I also took advantage of some of the big name seminars.  Timothy Shanahan, former IRA president, and University of Illinois professor, spoke on the 9 Tier model of RTI (Response to Intervention).  His research with schools in Illinois produced big results using his model.

Mr. Shanahan has expanded the popular 3 Tier model to include more deliberate  utilization of good teaching techniques to increase student achievement. Quality Tier 1 teaching by the main teacher should be research-based (think the National Reading Panel) using both easy and challenging text.  This seems to be a nod to the 
new rigor of the Common Core.

The next tiers are a departure from the current 3 tier model. He strongly believes that at Tier 2, the classroom teacher, not another staff member, must make intentional changes for students needing remediation.  In this way, the teacher with the most knowledge of the student retains control and remains accountable.  These changes would relate to the class environment and methods to reach the student during the regular time for reading instruction.
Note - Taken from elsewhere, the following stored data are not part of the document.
-- pv_equiv track=rewrite | github.com/DimaZadorozhnyy/Hillel_HomeWorks | hw_8_9/func.py | some_fun
-- ===== SOURCE A (Python) =====
-- def some_fun(string):
--     res_list = []
--     count = string.count('i') - string.count('d')
--     step = count
--     for i in range(string.count('s')):
--         count = count * step
--     res_list.append(count)
--     step = count
--     for i in range(string.count('o') - 1):
--         count = count * step
--         res_list.append(count)
--     return res_list
-- ===== SOURCE B (Python) =====
-- def some_fun(string):
--     v = (string.count('i') - string.count('d')) ** (string.count('s') + 1)
--     return [v ** p for p in range(1, max(string.count('o'), 1) + 1)]
-- ===== Notes on version B (the rewrite author's own statement) =====
-- stated objective: simpler
-- what changed: B computes the base value once by closed-form exponentiation and builds the result as a comprehension of direct powers, eliminating both accumulation loops and the threaded running-product state.
import Mathlib
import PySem

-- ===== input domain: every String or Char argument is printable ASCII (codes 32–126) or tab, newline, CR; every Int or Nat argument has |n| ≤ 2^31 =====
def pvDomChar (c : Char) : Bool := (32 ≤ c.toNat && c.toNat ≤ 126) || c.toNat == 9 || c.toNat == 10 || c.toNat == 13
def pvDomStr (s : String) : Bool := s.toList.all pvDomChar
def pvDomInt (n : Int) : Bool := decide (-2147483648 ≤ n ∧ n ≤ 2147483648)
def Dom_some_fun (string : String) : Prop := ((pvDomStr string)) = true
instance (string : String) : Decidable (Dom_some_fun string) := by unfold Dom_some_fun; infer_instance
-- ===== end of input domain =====

-- B replaces A's two running-product loops by one closed-form power and a list of direct powers (objective: simpler).


-- ===== PORT A =====
def some_fun (string : String) : List Int :=
  let count : Int := (PySem.Str.count string "i" : Int) - (PySem.Str.count string "d" : Int)
  let step := count
  let count := (PySem.List.pyRange 0 (PySem.Str.count string "s" : Int) 1).foldl
    (fun acc _ => acc * step) count
  let res_list : List Int := [] ++ [count]
  let step := count
  let st := (PySem.List.pyRange 0 ((PySem.Str.count string "o" : Int) - 1) 1).foldl
    (fun (p : List Int × Int) _ => (p.1 ++ [p.2 * step], p.2 * step)) (res_list, count)
  st.1

-- ===== PORT B =====
def some_fun_alt (string : String) : List Int :=
  let v : Int := ((PySem.Str.count string "i" : Int) - (PySem.Str.count string "d" : Int))
                   ^ (PySem.Str.count string "s" + 1)
  (PySem.List.pyRange 1 ((max (PySem.Str.count string "o") 1 : Nat) + 1) 1).map
    (fun p => v ^ p.toNat)

-- ===== PRECONDITION & SPEC =====
def Spec_some_fun (string : String) (out : List Int) : Prop := out = some_fun_alt string
instance (string : String) (out : List Int) : Decidable (Spec_some_fun string out) := by unfold Spec_some_fun; infer_instance

-- ===== CLAIM (what is proved, stated in full; the proofs are below) =====
def Claim_equal_some_fun : Prop := ∀ (string : String), Dom_some_fun string → Spec_some_fun string (some_fun string)

-- ===== LEMMAS AND PROOFS =====

-- A's first loop is a running product: it computes c * step^n.
lemma loop1_eq (step : Int) : ∀ (n : Nat) (c : Int),
    (PySem.List.pyRange 0 (n : Int) 1).foldl (fun acc _ => acc * step) c = c * step ^ n := by
  intro n
  induction n with
  | zero => intro c; simp [PySem.List.pyRange_one_eq_nil]
  | succ k ih =>
    intro c
    have h : PySem.List.pyRange 0 ((k : Int) + 1) 1
        = PySem.List.pyRange 0 (k : Int) 1 ++ [(k : Int)] :=
      PySem.List.pyRange_one_succ_right (by positivity)
    push_cast
    rw [h, List.foldl_append, ih]
    simp [pow_succ, mul_assoc]

-- A's second loop appends successive products a*v, a*v^2, …
lemma loop2_eq (v : Int) : ∀ (n : Nat) (res0 : List Int) (a : Int),
    (PySem.List.pyRange 0 (n : Int) 1).foldl
      (fun (p : List Int × Int) _ => (p.1 ++ [p.2 * v], p.2 * v)) (res0, a)
    = (res0 ++ (List.range n).map (fun k => a * v ^ (k + 1)), a * v ^ n) := by
  intro n
  induction n with
  | zero => intro res0 a; simp [PySem.List.pyRange_one_eq_nil]
  | succ k ih =>
    intro res0 a
    have h : PySem.List.pyRange 0 ((k : Int) + 1) 1
        = PySem.List.pyRange 0 (k : Int) 1 ++ [(k : Int)] :=
      PySem.List.pyRange_one_succ_right (by positivity)
    push_cast
    rw [h, List.foldl_append, ih]
    simp [List.range_succ, pow_succ, mul_assoc]

-- B's comprehension over range(1, m+1) is the list of powers v^1 … v^m.
lemma alt_eq (v : Int) (m : Nat) :
    (PySem.List.pyRange 1 ((m : Int) + 1) 1).map (fun p => v ^ p.toNat)
    = (List.range m).map (fun k => v ^ (k + 1)) := by
  rw [PySem.List.pyRange_one]
  have h2 : ((m : Int) + 1 - 1).toNat = m := by omega
  rw [h2, List.map_map]
  apply List.map_congr_left
  intro k hk
  simp only [Function.comp]
  congr 1
  omega

-- Core identity on the three counts.
lemma core (c : Int) (s o : Nat) :
    c ^ (s + 1) ::
      (List.range (((o : Int) - 1).toNat)).map (fun k => c ^ (s + 1) * (c ^ (s + 1)) ^ (k + 1))
    = (List.range (max o 1)).map (fun k => (c ^ (s + 1)) ^ (k + 1)) := by
  set v := c ^ (s + 1) with hv
  rcases Nat.eq_zero_or_pos o with h0 | hpos
  · subst h0; simp
  · have hmax : max o 1 = o := by omega
    have hto : ((o : Int) - 1).toNat = o - 1 := by omega
    rw [hmax, hto]
    obtain ⟨m, rfl⟩ : ∃ m, o = m + 1 := ⟨o - 1, by omega⟩
    rw [List.range_succ_eq_map]
    simp only [Nat.add_sub_cancel, List.map_cons, List.map_map]
    congr 1
    · exact (pow_one v).symm
    · apply List.map_congr_left
      intro k _
      simp only [Function.comp]
      rw [← pow_succ']

-- ===== VERDICT (by name: the statement is the Claim_ definition above) =====
theorem some_fun_spec : Claim_equal_some_fun := by
  intro string _
  unfold Spec_some_fun some_fun some_fun_alt
  set ci := (PySem.Str.count string "i" : Int)
  set cd := (PySem.Str.count string "d" : Int)
  set s := PySem.Str.count string "s"
  set o := PySem.Str.count string "o"
  simp only
  rw [loop1_eq (ci - cd) s (ci - cd)]
  have hpow : (ci - cd) * (ci - cd) ^ s = (ci - cd) ^ (s + 1) := by
    rw [pow_succ']
  rw [hpow]
  have hr : PySem.List.pyRange 0 ((o : Int) - 1) 1
      = PySem.List.pyRange 0 (((((o : Int) - 1).toNat : Nat)) : Int) 1 := by
    by_cases h : (o : Int) - 1 ≤ 0
    · rw [PySem.List.pyRange_one_eq_nil h, PySem.List.pyRange_one_eq_nil (by omega)]
    · congr 1; omega
  rw [hr, loop2_eq, alt_eq]
  simpa using core (ci - cd) s o
-- pv_equiv track=rewrite | github.com/soucevi1/PYT-filabel | filabel.py | get_current_in_all
-- ===== SOURCE A (Python) =====
-- def get_current_in_all(l_to_add, l_old, pattern_dict):
--     """
--     Get those labels that were already there and known
--     """
--     ret = []
--     ret2 = []
--     for l in l_to_add:
--         if l in l_old:
--             ret.append(l)
--     for l in ret:
--         if l in pattern_dict:
--             ret2.append(l)
--     return ret2
-- ===== SOURCE B (Python) =====
-- def get_current_in_all(l_to_add, l_old, pattern_dict):
--     allowed = set(l_old) & set(pattern_dict)
--     return [l for l in l_to_add if l in allowed]
-- ===== Notes on version B (the rewrite author's own statement) =====
-- stated objective: faster
-- what changed: Replaces A's two sequential scan-and-append passes (with a quadratic 'in list' membership test inside each) by one precomputed set intersection of l_old and the dict keys followed by a single filtering pass over l_to_add.
import Mathlib
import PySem

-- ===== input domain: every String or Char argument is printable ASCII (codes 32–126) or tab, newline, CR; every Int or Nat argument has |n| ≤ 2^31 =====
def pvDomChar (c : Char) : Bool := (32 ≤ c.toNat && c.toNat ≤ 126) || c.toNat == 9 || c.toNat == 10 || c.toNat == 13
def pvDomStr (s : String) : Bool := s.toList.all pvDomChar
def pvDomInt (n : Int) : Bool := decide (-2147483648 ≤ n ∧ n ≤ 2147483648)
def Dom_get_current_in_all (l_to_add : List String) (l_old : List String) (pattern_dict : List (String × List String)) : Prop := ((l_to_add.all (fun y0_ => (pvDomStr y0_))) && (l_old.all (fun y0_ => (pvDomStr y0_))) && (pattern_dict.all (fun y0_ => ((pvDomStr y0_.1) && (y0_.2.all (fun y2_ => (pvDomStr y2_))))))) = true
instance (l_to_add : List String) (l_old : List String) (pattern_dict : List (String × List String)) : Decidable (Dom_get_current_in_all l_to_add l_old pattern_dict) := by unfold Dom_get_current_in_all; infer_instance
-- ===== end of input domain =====

-- B replaces A's two scan-and-append passes by a precomputed set intersection and a single filtering pass (measurably faster on large inputs).


-- ===== PORT A =====
def get_current_in_all (l_to_add : List String) (l_old : List String) (pattern_dict : List (String × List String)) : List String :=
  let ret := l_to_add.foldl (fun acc l => if l ∈ l_old then acc ++ [l] else acc) []
  let ret2 := ret.foldl (fun acc l => if l ∈ pattern_dict.map Prod.fst then acc ++ [l] else acc) []
  ret2

-- ===== PORT B =====
def get_current_in_all_alt (l_to_add : List String) (l_old : List String) (pattern_dict : List (String × List String)) : List String :=
  let allowed : PySem.Set String :=
    PySem.Set.inter (PySem.Set.ofList l_old) (PySem.Set.ofList (pattern_dict.map Prod.fst))
  l_to_add.filter (fun l => PySem.Set.contains allowed l)

-- ===== PRECONDITION & SPEC =====
def Spec_get_current_in_all (l_to_add : List String) (l_old : List String) (pattern_dict : List (String × List String)) (out : List String) : Prop := out = get_current_in_all_alt l_to_add l_old pattern_dict
instance (l_to_add : List String) (l_old : List String) (pattern_dict : List (String × List String)) (out : List String) : Decidable (Spec_get_current_in_all l_to_add l_old pattern_dict out) := by unfold Spec_get_current_in_all; infer_instance

-- ===== CLAIM (what is proved, stated in full; the proofs are below) =====
def Claim_equal_get_current_in_all : Prop := ∀ (l_to_add : List String) (l_old : List String) (pattern_dict : List (String × List String)), Dom_get_current_in_all l_to_add l_old pattern_dict → Spec_get_current_in_all l_to_add l_old pattern_dict (get_current_in_all l_to_add l_old pattern_dict)

-- ===== LEMMAS AND PROOFS =====

-- ===== VERDICT (by name: the statement is the Claim_ definition above) =====
theorem get_current_in_all_spec : Claim_equal_get_current_in_all := by
  intro l_to_add l_old pattern_dict _
  unfold Spec_get_current_in_all get_current_in_all get_current_in_all_alt
  simp only [PySem.List.foldl_append_ite_eq_filter, List.nil_append, List.filter_filter]
  apply List.filter_congr
  intro x _
  rw [Bool.eq_iff_iff]
  simp [PySem.Set.inter, PySem.Set.contains, List.mem_filter, PySem.Set.mem_ofList, and_comm]
-- pv_equiv track=rewrite | github.com/JH-TT/Coding_Practice | Programmers/String_P/155652.py | solution
-- ===== SOURCE A (Python) =====
-- def solution(s, skip, index):
--     answer = ''
--     alpha = 'abcdefghijklmnopqrstuvwxyz'
--     n = len(alpha)
--
--     for word in s:
--         cnt = 0
--         idx = alpha.index(word)
--         while cnt < index:
--             idx += 1
--             if alpha[idx % n] not in skip:
--                 cnt += 1
--
--         answer += alpha[idx % n]
--
--     return answer
-- ===== SOURCE B (Python) =====
-- def solution(s, skip, index):
--     alpha = 'abcdefghijklmnopqrstuvwxyz'
--     if index <= 0:
--         return s
--     valid = [c for c in alpha if c not in skip]
--     m = len(valid)
--     rank = {c: r for r, c in enumerate(valid)}
--     shifted = {}
--     for i, ch in enumerate(alpha):
--         for d in range(1, 27):
--             c2 = alpha[(i + d) % 26]
--             if c2 in rank:
--                 shifted[ch] = valid[(rank[c2] + index - 1) % m]
--                 break
--     return ''.join(shifted[ch] for ch in s)
-- ===== Notes on version B (the rewrite author's own statement) =====
-- stated objective: faster
-- what changed: A walks `index` single steps through the alphabet per character of s (counting non-skipped letters one by one); B precomputes the list of valid letters and a per-letter table that jumps straight to valid[(rank(next valid) + index - 1) % m], so the work no longer depends on `index`.
import Mathlib
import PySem

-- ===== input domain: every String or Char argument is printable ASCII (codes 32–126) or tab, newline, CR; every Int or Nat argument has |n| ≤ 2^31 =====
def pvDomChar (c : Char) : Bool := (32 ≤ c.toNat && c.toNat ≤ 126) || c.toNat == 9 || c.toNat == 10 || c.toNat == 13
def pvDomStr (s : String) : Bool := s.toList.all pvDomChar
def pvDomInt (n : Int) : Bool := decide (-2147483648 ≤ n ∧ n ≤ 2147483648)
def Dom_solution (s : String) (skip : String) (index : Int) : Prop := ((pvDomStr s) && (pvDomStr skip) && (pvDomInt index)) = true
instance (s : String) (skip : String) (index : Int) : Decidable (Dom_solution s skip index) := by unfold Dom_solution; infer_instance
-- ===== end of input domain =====

-- B replaces A's per-character counting walk (index iterations of a 26-step scan per character) by a
-- precomputed valid-letter list indexed modularly, making the work independent of `index`.

-- ===== PORT A =====
def pvAlpha : List Char := "abcdefghijklmnopqrstuvwxyz".toList

-- the `while cnt < index` loop; fuel-guarded (fuel only makes it total: under Pre_ it never runs out)
def solutionLoop (skipL : List Char) (index : Int) : Nat → Int → Int → Int
  | 0, _, idx => idx
  | fuel+1, cnt, idx =>
    if cnt < index then
      let idx' := idx + 1
      -- `alpha[idx % n] not in skip`: single-char `in` on a string = char membership (exact)
      if PySem.Chars.isIn [PySem.List.pyGetD pvAlpha (PySem.Int.mod idx' 26) 'a'] skipL then
        solutionLoop skipL index fuel cnt idx'
      else
        solutionLoop skipL index fuel (cnt + 1) idx'
    else idx

-- one pass of A's `for word in s` body
def solutionChar (skipL : List Char) (index : Int) (word : Char) : Char :=
  -- `alpha.index(word)`: raises ValueError when absent (excluded by Pre_); getD 0 is unreachable there
  let idx0 : Int := (((PySem.List.index? pvAlpha word).getD 0 : Nat) : Int)
  let idxf := solutionLoop skipL index (26 * (index.toNat + 1)) 0 idx0
  PySem.List.pyGetD pvAlpha (PySem.Int.mod idxf 26) 'a'

def solution (s : String) (skip : String) (index : Int) : String :=
  String.ofList (s.toList.foldl (fun answer word =>
    answer ++ [solutionChar skip.toList index word]) [])

-- ===== PORT B =====
-- Source B's local `valid = [c for c in alpha if c not in skip]`
def altValid (skipL : List Char) : List Char :=
  pvAlpha.filter (fun c => !(PySem.Chars.isIn [c] skipL))

-- Source B's local `rank = {c: r for r, c in enumerate(valid)}`
def altRank (skipL : List Char) : PySem.Dict Char Int :=
  (PySem.List.enumerate (altValid skipL) 0).foldl (fun d p => d.insert p.2 p.1) PySem.Dict.empty

-- Source B's local `shifted`: per alphabet letter, the inner `for d in range(1, 27) … break` is find?
def altShifted (skipL : List Char) (index : Int) : PySem.Dict Char Char :=
  (PySem.List.enumerate pvAlpha 0).foldl (fun d p =>
    match (List.range' 1 26).find? (fun dd : Nat =>
        (altRank skipL).contains (pvAlpha.getD (PySem.Int.mod (p.1 + (dd : Int)) 26).toNat 'a')) with
    | some dd =>
        d.insert p.2 ((altValid skipL).getD
          (PySem.Int.mod ((altRank skipL).getD (pvAlpha.getD (PySem.Int.mod (p.1 + (dd : Int)) 26).toNat 'a') 0
              + index - 1) ((altValid skipL).length : Int)).toNat 'a')
    | none => d) PySem.Dict.empty

def solution_alt (s : String) (skip : String) (index : Int) : String :=
  if index ≤ 0 then s
  else String.ofList (s.toList.map (fun ch => (altShifted skip.toList index).getD ch ch))

-- ===== PRECONDITION & SPEC =====
-- Pre_ excludes exactly the inputs where A does not return: a character of s outside 'a'..'z'
-- (ValueError from alpha.index), and index > 0 with a nonempty s while every letter is in skip
-- (A's while loop never terminates).
def Pre_solution (s : String) (skip : String) (index : Int) : Prop :=
  s.toList.all (fun c => pvAlpha.contains c) = true ∧
  (0 < index → s.toList = [] ∨ pvAlpha.any (fun c => !(skip.toList.contains c)) = true)
instance (s : String) (skip : String) (index : Int) : Decidable (Pre_solution s skip index) := by
  unfold Pre_solution; infer_instance

def pvWitness_solution : String × String × Int := ("ab", "b", 3)

def Spec_solution (s : String) (skip : String) (index : Int) (out : String) : Prop := out = solution_alt s skip index
instance (s : String) (skip : String) (index : Int) (out : String) : Decidable (Spec_solution s skip index out) := by unfold Spec_solution; infer_instance

-- ===== CLAIM (what is proved, stated in full; the proofs are below) =====
def Claim_equal_solution : Prop := ∀ (s : String) (skip : String) (index : Int), Dom_solution s skip index → Pre_solution s skip index → Spec_solution s skip index (solution s skip index)

-- ===== LEMMAS AND PROOFS =====

-- "position i (mod 26) of the alphabet is a valid (non-skipped) letter" — exactly A's loop test
def pvQ (skipL : List Char) (i : Int) : Bool :=
  !(PySem.Chars.isIn [PySem.List.pyGetD pvAlpha (PySem.Int.mod i 26) 'a'] skipL)

-- distance from i to the next valid position (26 is a dead default: under pvHv the find? succeeds)
def pvDst (skipL : List Char) (i : Int) : Nat :=
  ((List.range' 1 26).find? (fun d : Nat => pvQ skipL (i + (d : Int)))).getD 26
At Tier 3, instruction continues to remain with the original teacher but now needs to be aimed at increasing responsiveness and providing instruction in addition to the core teaching within small groups or individually.  This extra teaching may have not been necessary at Tier 2. Changes at Tier 3 are more focused on extra time for remediation , not just adjusting the core instruction.

Tier 4 is a welcome focus on deliberately asking for and believing in parental help.  We have been preaching this for a while!
 
 Tiers 5 and 6 outline extra practice using a separate intervention program but coordinated with the classroom teacher. This level of intervention would require an additional teacher with specialized training.  At Tier 6,  the separate intervention program would increase in intensity.

Tiers 7 and 8 emphasize the importance of developing afterschool and summer school programs in order to provide more time for extra instruction and practice.

Finally, at Tier 9, after all these avenues are exhausted, referral for Special Ed services could be pursued.  When Mr. Shanahan spoke of the profoundly neglected resource of parental involvement at every tier, his heart echoed my own. We need to train parents in the same research-based techniques teachers use and students will make more progress. (Senechal 2006) We are used to asking parents to read to their kids or to monitor homework.  They are able to do more! For example, let’s ask them to model comprehension strategies and prompt use of phonics cues. Parents can become a whole new squadron of fighters sent to the front-lines of reading intervention.